Ask HN: Is it a good idea to launch a startup during holiday season? - paraschopra

Just curious what you think on whether it is a good idea to launch a startup/product/tool during a time everyone is in a mood to holiday? Or is it wise to wait for the season to pass? Any specific experiences or advice?
======
mattwdelong
I recently came across the same question via OnStartups.com. Here:
[http://answers.onstartups.com/questions/4794/is-launching-
ju...](http://answers.onstartups.com/questions/4794/is-launching-just-before-
christmas-new-year-a-good-idea)

I personally think the right answer would have to take into consideration the
context of the launch and the product. However, I think that if there is no
expense to launch, then do it. Do it now.

------
kls
If you are going to incur expenses and your potential customers will not be
available due to preoccupation, then you should wait until you have the full
attention of your customer.

------
anigbrowl
What does it do? If it's family-oriented, it might be a great time. If it's
business-y, not. Context matters.

------
csuper
I asked a few days ago - here is that thread.
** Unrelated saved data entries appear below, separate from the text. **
-- pv_equiv track=rewrite | github.com/JasmineZhangxyz/data-structs-and-algos | tsp/tsp.py | clean_up_memory
-- ===== SOURCE A (Python) =====
-- def clean_up_memory(a, m):
--     to_del = []
--     for key in a.keys():
--         if len(key) == m:
--             to_del.append(key)
--     for del_key in to_del:
--         del a[del_key]
--     return a
-- ===== SOURCE B (Python) =====
-- def clean_up_memory(a, m):
--     # Fixed-point loop: repeatedly scan for one key of length m, delete it,
--     # and restart the scan; stop when a full scan finds none.
--     while True:
--         for key in a:
--             if len(key) == m:
--                 del a[key]
--                 break
--         else:
--             return a
-- ===== Notes on version B (the rewrite author's own statement) =====
-- stated objective: alternative
-- what changed: B replaces A's collect-keys-then-batch-delete pair of loops by a fixed-point loop that repeatedly scans the dict for a single offending key, deletes it and restarts, stopping when a scan finds none.
import Mathlib
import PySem

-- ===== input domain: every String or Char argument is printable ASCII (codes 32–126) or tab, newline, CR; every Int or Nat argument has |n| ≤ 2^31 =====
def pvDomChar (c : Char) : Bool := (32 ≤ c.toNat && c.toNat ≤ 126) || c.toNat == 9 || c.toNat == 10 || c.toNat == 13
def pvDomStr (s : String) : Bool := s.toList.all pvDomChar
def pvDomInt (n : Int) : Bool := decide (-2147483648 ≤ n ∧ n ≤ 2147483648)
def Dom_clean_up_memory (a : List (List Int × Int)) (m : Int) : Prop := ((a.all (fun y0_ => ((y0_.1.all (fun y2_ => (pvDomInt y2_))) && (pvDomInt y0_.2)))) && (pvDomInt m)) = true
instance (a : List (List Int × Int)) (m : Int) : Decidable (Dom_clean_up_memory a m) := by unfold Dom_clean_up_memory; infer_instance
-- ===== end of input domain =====

-- B replaces A's collect-then-batch-delete pair of loops by a fixed-point loop deleting one
-- offending key per scan until none remains (objective: alternative, not faster). Both
-- Pythons mutate `a` in place and return it; the equivalence proved is about the returned value.

-- ===== PORT A =====
-- A: collect keys of length m into to_del, then delete each from the dict, return it.
def clean_up_memory (a : List (List Int × Int)) (m : Int) : List (List Int × Int) :=
  let d := PySem.Dict.ofList a
  let to_del := d.keys.foldl
    (fun acc k => if ((k.length : Int) == m) then acc ++ [k] else acc) []
  let d2 := to_del.foldl (fun d' k => d'.erase k) d
  d2.items

-- ===== PORT B =====
-- B's while-True loop: scan for the first key of length m; if found delete it and
-- restart the scan, otherwise (the for-else branch) return the dict.
def cleanLoopB (m : Int) (d : PySem.Dict (List Int) Int) : List (List Int × Int) :=
  match h : d.keys.find? (fun k => (k.length : Int) == m) with
  | some k => cleanLoopB m (d.erase k)
  | none => d.items
termination_by d.items.length
decreasing_by
  have hk : k ∈ d.keys := List.mem_of_find?_eq_some h
  obtain ⟨p, hp, hpk⟩ := List.mem_map.mp hk
  simp only [PySem.Dict.erase]
  exact List.length_filter_lt_length_iff_exists.mpr ⟨p, hp, by simp [hpk]⟩

def clean_up_memory_alt (a : List (List Int × Int)) (m : Int) : List (List Int × Int) :=
  cleanLoopB m (PySem.Dict.ofList a)

-- ===== PRECONDITION & SPEC =====
def Spec_clean_up_memory (a : List (List Int × Int)) (m : Int) (out : List (List Int × Int)) : Prop := out = clean_up_memory_alt a m
instance (a : List (List Int × Int)) (m : Int) (out : List (List Int × Int)) : Decidable (Spec_clean_up_memory a m out) := by unfold Spec_clean_up_memory; infer_instance

-- ===== CLAIM (what is proved, stated in full; the proofs are below) =====
def Claim_equal_clean_up_memory : Prop := ∀ (a : List (List Int × Int)) (m : Int), Dom_clean_up_memory a m → Spec_clean_up_memory a m (clean_up_memory a m)

-- ===== LEMMAS AND PROOFS =====

-- B's fixed-point loop computes the length-≠-m filter of the items.
theorem cleanLoopB_eq_filter (m : Int) (d : PySem.Dict (List Int) Int) :
    cleanLoopB m d = d.items.filter (fun p => !((p.1.length : Int) == m)) := by
  induction d using cleanLoopB.induct m with
  | case1 d k h ih =>
      rw [cleanLoopB]
      split
      · next k' h' =>
          rw [h'] at h; cases h
          rw [ih]
          simp only [PySem.Dict.erase, List.filter_filter]
          apply List.filter_congr
          intro p _
          have hkm := List.find?_some h'
          simp only [] at hkm
          rcases hpk : (p.1 == k) with _ | _
          · simp
          · have hpk' : p.1 = k := by simpa using hpk
            simp [hpk', hkm]
      · next h' => rw [h'] at h; cases h
  | case2 d h =>
      rw [cleanLoopB]
      split
      · next k' h' => rw [h'] at h; cases h
      · refine (List.filter_eq_self.mpr ?_).symm
        intro p hp
        have hk : p.1 ∈ d.keys := List.mem_map_of_mem hp
        have := List.find?_eq_none.mp h p.1 hk
        simpa using this

-- Folding `erase` over a list of keys filters out every item whose key is in that list.
theorem foldl_erase_items {κ ν : Type} [BEq κ] (ks : List κ) (d : PySem.Dict κ ν) :
    (ks.foldl (fun d' k => d'.erase k) d).items
      = d.items.filter (fun p => ks.all (fun k => !(p.1 == k))) := by
  induction ks generalizing d with
  | nil => simp
  | cons k ks ih =>
      rw [List.foldl_cons, ih]
      simp only [PySem.Dict.erase, List.filter_filter, List.all_cons]
      apply List.filter_congr
      intro p _
      simp [Bool.and_comm]

theorem clean_up_memory_spec : Claim_equal_clean_up_memory := by
  intro a m _
  unfold Spec_clean_up_memory clean_up_memory clean_up_memory_alt
  rw [cleanLoopB_eq_filter]
  simp only [PySem.List.foldl_append_if_eq_filter, List.nil_append, foldl_erase_items]
  apply List.filter_congr
  intro p hp
  have hk : p.1 ∈ (PySem.Dict.ofList a).keys := List.mem_map_of_mem hp
  rcases h : ((p.1.length : Int) == m) with _ | _
  · simp only [Bool.not_false]
    rw [List.all_eq_true]
    intro k hkmem
    have hkm := List.of_mem_filter hkmem
    simp only [Bool.not_eq_true', beq_eq_false_iff_ne]
    intro hEq
    rw [hEq] at h
    simp [hkm] at h
  · simp only [Bool.not_true, List.all_eq_false]
    exact ⟨p.1, List.mem_filter.mpr ⟨hk, h⟩, by simp⟩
<http://news.ycombinator.com/item?id=975840>

------
bbsabelli
Launch. You'll hopefully be around in a year, so anything you learn now will
be useful a year from now too.

------
DanielBMarkham
launching a startup, i.e. beginning to create something? Absolutely. No time
like the present. "Launching" the startup, i.e., going public with something
you've already created? Depends on what it is.